LAYTON — A Layton resident is hoping to increase the number of people who go to the polls by rewarding informed voters.
"I don't think that people realize how much effect these local leaders have on our daily lives," Layton resident Jordan Squire said.
Voter turnout for municipal elections is typically low in Utah. In 2009, one-fourth of registered voters showed up for the Layton municipal elections. Only 11 percent voted in the primary in August.
To increase voter participation, Squire launched the private website PaysToVote.com.
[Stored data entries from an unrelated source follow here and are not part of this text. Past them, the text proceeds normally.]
-- pv_equiv track=rewrite | github.com/HallowSiddharth/Codeforces_Python_Solutions | A_Double_Cola.py | finddiv
-- ===== SOURCE A (Python) =====
-- def finddiv(n):
--     div=0
--     before=0
--     while n>0:
--         div+=1
--         before=n
--         n-= 2**(div-1)*5
--     return [div,before]
-- ===== SOURCE B (Python) =====
-- def finddiv(n):
--     # closed form: after k rounds the total removed is 5*(2**k - 1);
--     # div is the least k >= 1 with 5*(2**k - 1) >= n, found by bit_length.
--     if n <= 0:
--         return [0, 0]
--     t = (n + 9) // 5              # = ceil((n + 5) / 5)
--     div = (t - 1).bit_length()
--     return [div, n - 5 * (2 ** (div - 1) - 1)]
-- ===== Notes on version B (the rewrite author's own statement) =====
-- stated objective: alternative
-- what changed: Replaces the subtraction loop by a closed form: div is computed directly as the bit length of ceil(n/5), and before by one power-of-two formula.
import Mathlib
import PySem

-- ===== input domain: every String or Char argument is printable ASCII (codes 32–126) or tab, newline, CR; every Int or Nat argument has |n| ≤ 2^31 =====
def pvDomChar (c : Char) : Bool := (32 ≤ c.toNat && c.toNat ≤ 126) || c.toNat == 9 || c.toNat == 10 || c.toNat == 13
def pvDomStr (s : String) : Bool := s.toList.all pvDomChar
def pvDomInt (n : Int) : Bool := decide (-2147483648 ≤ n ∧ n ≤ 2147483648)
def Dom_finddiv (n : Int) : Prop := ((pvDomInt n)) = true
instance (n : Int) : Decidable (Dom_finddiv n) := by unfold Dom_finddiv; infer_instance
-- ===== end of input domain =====

-- B replaces A's subtraction loop by a closed form: div = bit_length of ceil(n/5), before by one formula.

-- ===== PORT A =====
-- the while-loop of A, state (div, before, n); each pass: div += 1; before = n; n -= 2**(div-1)*5
def finddivLoop (dv before n : Int) : List Int :=
  if h : 0 < n then
    finddivLoop (dv + 1) n (n - 2 ^ ((dv + 1 - 1).toNat) * 5)
  else [dv, before]
termination_by n.toNat
decreasing_by
  have h1 : (1 : Int) ≤ 2 ^ ((dv + 1 - 1).toNat) := one_le_pow₀ (by norm_num)
  omega

def finddiv (n : Int) : List Int := finddivLoop 0 0 n

-- ===== PORT B =====
def finddiv_alt (n : Int) : List Int :=
  if n ≤ 0 then [0, 0]
  else
    let t := PySem.Int.floordiv (n + 9) 5
    let dv : Int := PySem.Int.bitLength (t - 1)
    [dv, n - 5 * (2 ^ ((dv - 1).toNat) - 1)]

-- ===== PRECONDITION & SPEC =====
def Spec_finddiv (n : Int) (out : List Int) : Prop := out = finddiv_alt n
instance (n : Int) (out : List Int) : Decidable (Spec_finddiv n out) := by unfold Spec_finddiv; infer_instance

-- ===== CLAIM (what is proved, stated in full; the proofs are below) =====
def Claim_equal_finddiv : Prop := ∀ (n : Int), Dom_finddiv n → Spec_finddiv n (finddiv n)

-- ===== LEMMAS AND PROOFS =====

-- loop characterisation: with unit M = 5*2^d and c = ceil(n.toNat/M),
-- the loop returns [d + bitLength c, n - M*(2^(bitLength c - 1) - 1)]
theorem finddivLoop_eq (N : Nat) : ∀ (n : Int) (d : Nat) (b : Int), 0 < n → n.toNat ≤ N →
    finddivLoop (d : Int) b n =
      [(d : Int) + (PySem.Int.bitLength (((n.toNat + 5 * 2 ^ d - 1) / (5 * 2 ^ d) : Nat) : Int) : Int),
       n - 5 * 2 ^ d * (2 ^ (PySem.Int.bitLength (((n.toNat + 5 * 2 ^ d - 1) / (5 * 2 ^ d) : Nat) : Int) - 1) - 1)] := by
  induction N with
  | zero => intro n d b hn hN; omega
  | succ N ih =>
    intro n d b hn hN
    have hM : (0:Nat) < 5 * 2 ^ d := by positivity
    have hMI : (1 : Int) ≤ 2 ^ d := one_le_pow₀ (by norm_num)
    have hcast : (((5 * 2 ^ d : Nat)) : Int) = 5 * 2 ^ d := by push_cast; ring
    rw [finddivLoop]
    simp only [hn, dif_pos]
    have hexp : ((d : Int) + 1 - 1).toNat = d := by omega
    rw [hexp]
    set c : Nat := (n.toNat + 5 * 2 ^ d - 1) / (5 * 2 ^ d) with hc
    have hcast2 : (((2 : Nat) ^ d : Nat) : Int) = (2 : Int) ^ d := by push_cast; ring
    by_cases hle : n ≤ 5 * 2 ^ d
    · -- one more pass, then exit
      rw [finddivLoop]
      have hstop : ¬ (0 : Int) < n - 2 ^ d * 5 := by omega
      simp only [hstop]
      have hleN : n.toNat ≤ 5 * 2 ^ d := by omega
      have hc1 : c = 1 := by
        rw [hc]
        exact Nat.div_eq_of_lt_le (by omega) (by omega)
      have hbl : PySem.Int.bitLength ((1 : Nat) : Int) = 1 := by decide
      rw [hc1, hbl]
      norm_num
    · -- n > M: recurse, IH at d+1
      have hgt : 5 * 2 ^ d < n := by omega
      have hgtN : 5 * 2 ^ d < n.toNat := by omega
      have hn' : 0 < n - 2 ^ d * 5 := by omega
      have hN' : (n - 2 ^ d * 5).toNat ≤ N := by omega
      have hIH := ih (n - 2 ^ d * 5) (d + 1) n hn' hN'
      rw [show ((d + 1 : Nat) : Int) = (d : Int) + 1 by push_cast; ring] at hIH
      rw [hIH]
      have hpow : (2 : Nat) ^ (d + 1) = 2 * 2 ^ d := by rw [pow_succ]; ring
      have h1 : (n - 2 ^ d * 5).toNat = n.toNat - 5 * 2 ^ d := by omega
      have hnum : (n - 2 ^ d * 5).toNat + 5 * 2 ^ (d + 1) - 1 = n.toNat + 5 * 2 ^ d - 1 := by
        rw [h1, hpow]; omega
      have hc' : ((n - 2 ^ d * 5).toNat + 5 * 2 ^ (d + 1) - 1) / (5 * 2 ^ (d + 1)) = c / 2 := by
        rw [hnum, hc, show 5 * 2 ^ (d + 1) = 5 * 2 ^ d * 2 by rw [hpow]; ring,
          ← Nat.div_div_eq_div_mul]
      have hc2 : 2 ≤ c := by
        rw [hc, Nat.le_div_iff_mul_le hM]; omega
      have hcpos : 0 < c := by omega
      have hbl : PySem.Int.bitLength (c : Int)
          = PySem.Int.bitLength ((c / 2 : Nat) : Int) + 1 := PySem.Int.bitLength_natCast hcpos
      have h12 : 0 < c / 2 := by omega
      rw [hc', hbl]
      set L := PySem.Int.bitLength ((c / 2 : Nat) : Int) with hLdef
      have hL1 : 1 ≤ L := by
        rw [hLdef, PySem.Int.bitLength_natCast h12]; omega
      obtain ⟨L', hL'⟩ : ∃ L', L = L' + 1 := ⟨L - 1, by omega⟩
      rw [hL']
      simp only [List.cons.injEq, and_true, Nat.add_sub_cancel]
      constructor
      · push_cast; ring
      · rw [pow_succ (2:Int) L']
        ring

-- closed form for B's t: for 0 < n, (n+9)//5 - 1 = (n.toNat + 4) / 5 (Nat ceiling division of n by 5)
theorem t_eq (n : Int) (hn : 0 < n) :
    PySem.Int.floordiv (n + 9) 5 - 1 = (((n.toNat + 4) / 5 : Nat) : Int) := by
  rw [PySem.Int.floordiv_eq_ediv_of_pos (by norm_num)]
  omega

-- ===== VERDICT (by name: the statement is the Claim_ definition above) =====
theorem finddiv_spec : Claim_equal_finddiv := by
  intro n _
  unfold Spec_finddiv finddiv finddiv_alt
  by_cases h : n ≤ 0
  · rw [finddivLoop]
    simp [h, show ¬ (0 : Int) < n by omega]
  · have hn : 0 < n := by omega
    have hmain := finddivLoop_eq n.toNat n 0 0 hn le_rfl
    norm_num at hmain
    simp only [if_neg h]
    rw [hmain, t_eq n hn]
    have hk : ∀ (k : Nat), (((k : Int)) - 1).toNat = k - 1 := by omega
    rw [hk]
    push_cast [Int.toNat_eq_max]
    rfl
-- pv_equiv track=rewrite | github.com/osoleve/fold-sft-data | sft_prompt_diversity.py | _split_top_level_forms
-- ===== SOURCE A (Python) =====
-- from typing import Dict, List, Sequence
--
-- def _split_top_level_forms(text: str) -> List[str]:
--     forms: List[str] = []
--     n = len(text)
--     i = 0
--     while i < n:
--         while i < n and text[i].isspace():
--             i += 1
--         if i >= n:
--             break
--         start = i
--         depth = 0
--         in_string = False
--         escape = False
--         while i < n:
--             ch = text[i]
--             if in_string:
--                 if escape:
--                     escape = False
--                 elif ch == "\\":
--                     escape = True
--                 elif ch == '"':
--                     in_string = False
--                 i += 1
--                 continue
--
--             if ch == '"':
--                 in_string = True
--                 i += 1
--                 continue
--
--             if ch == ";":
--                 while i < n and text[i] != "\n":
--                     i += 1
--                 continue
--
--             if ch == "(":
--                 depth += 1
--                 i += 1
--                 continue
--
--             if ch == ")":
--                 if depth > 0:
--                     depth -= 1
--                     i += 1
--                     if depth == 0:
--                         while i < n and text[i].isspace():
--                             i += 1
--                         break
--                     continue
--                 break
--
--             if depth == 0 and ch.isspace():
--                 break
--
--             i += 1
--
--         form = text[start:i].strip()
--         if form:
--             forms.append(form)
--         while i < n and text[i].isspace():
--             i += 1
--     return forms
-- ===== SOURCE B (Python) =====
-- from typing import List
--
-- # B: tokenize-then-group decomposition. One scan turns the text into tagged
-- # tokens (paren tokens, a quoted string, a semicolon-to-newline comment, a
-- # whitespace run, an atom run); a second pass over the tokens tracks paren
-- # depth and a buffer, emitting the stripped buffer at each top-level boundary.
--
-- _SPACE = " \t\n\r\x0b\x0c"
--
-- def _tokenize(text: str):
--     toks = []
--     i = 0
--     n = len(text)
--     while i < n:
--         ch = text[i]
--         if ch in _SPACE:
--             j = i
--             while j < n and text[j] in _SPACE:
--                 j += 1
--             toks.append(("ws", text[i:j]))
--             i = j
--         elif ch == "(":
--             toks.append(("lp", "("))
--             i += 1
--         elif ch == ")":
--             toks.append(("rp", ")"))
--             i += 1
--         elif ch == '"':
--             j = i + 1
--             esc = False
--             while j < n:
--                 c = text[j]
--                 j += 1
--                 if esc:
--                     esc = False
--                 elif c == "\\":
--                     esc = True
--                 elif c == '"':
--                     break
--             toks.append(("str", text[i:j]))
--             i = j
--         elif ch == ";":
--             j = i
--             while j < n and text[j] != "\n":
--                 j += 1
--             toks.append(("com", text[i:j]))
--             i = j
--         else:
--             j = i
--             while j < n and text[j] not in _SPACE and text[j] not in '();"':
--                 j += 1
--             toks.append(("atom", text[i:j]))
--             i = j
--     return toks
--
-- def _split_top_level_forms(text: str) -> List[str]:
--     forms: List[str] = []
--     depth = 0
--     buf = ""
--     in_form = False
--     for kind, tok in _tokenize(text):
--         if not in_form:
--             if kind == "ws" or kind == "rp":
--                 continue  # skip separators (and a stray top-level ')')
--             in_form = True
--             buf = tok
--             depth = 1 if kind == "lp" else 0
--             continue
--         if depth == 0 and (kind == "ws" or kind == "rp"):
--             form = buf.strip()
--             if form:
--                 forms.append(form)
--             in_form = False
--             continue
--         buf += tok
--         if kind == "lp":
--             depth += 1
--         elif kind == "rp":
--             depth -= 1
--             if depth == 0:
--                 form = buf.strip()
--                 if form:
--                     forms.append(form)
--                 in_form = False
--     if in_form:
--         form = buf.strip()
--         if form:
--             forms.append(form)
--     return forms
-- ===== Notes on version B (the rewrite author's own statement) =====
-- stated objective: alternative
-- what changed: A's single nested dual-index while-loops over the raw string are replaced by a two-phase decomposition: one scan tokenizes the text into tagged runs (paren tokens, quoted strings, semicolon comments, whitespace runs, atom runs), then a second pass groups the tokens into top-level forms with a depth counter and a buffer.
-- outside the precondition, e.g. on _split_top_level_forms(')'): A does not finish within the time limit, B returns []
import Mathlib
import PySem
It focuses on boosting voter turnout and candidate information for the Layton municipal election Nov. 5.
The more a voter gets informed about the elections, the more points they earn, which in turn increases their odds of winning a prize the week following the election.
People can earn points by reading about each candidate, asking candidates questions, following candidates, attending a candidate event and getting friends to go to the website.
"It's kind of a grass-roots way to say, 'Hey, find out about the candidates before you vote, and here's a little bonus for doing so.’"
Layton voters will pick a new mayor and two new City Council members. Squire interviewed each of the six candidates for their profiles and does not endorse any of them.
"A lot of people don't put the legwork to find out the information about the candidates," Squire said.
Both mayoral candidates hope it works.
Mayoral candidate Bob Stevenson pointed out general elections get all of the attention and those candidates typically have more money to spend on the election.
"When it comes to local elections, because it's so hard and so expensive to try to get your information out, to try to get yourself in front of people, people just don't know," Stevenson said.
He added that people who don’t know the candidates are less likely to vote.
Mayoral candidate Jory Francis agreed. Besides, he said local politics directly affect schools, parks, property development and taxes.
"If they can get educated, get engaged and realize the effect that municipal government is having on their lives, then go vote," Francis said.
The prizes are donated by local businesses also interested in boosting voter turnout, and they're modest, too: restaurant deals, gift cards and a $40 set of tools.
Squire said they're good incentives to battle voter apathy, but nothing that amounts to bribing the electorate to go vote.
"Maybe just a little push to get people to read a little bit more and get outside their comfort zone on candidates they typically wouldn't learn about," he said.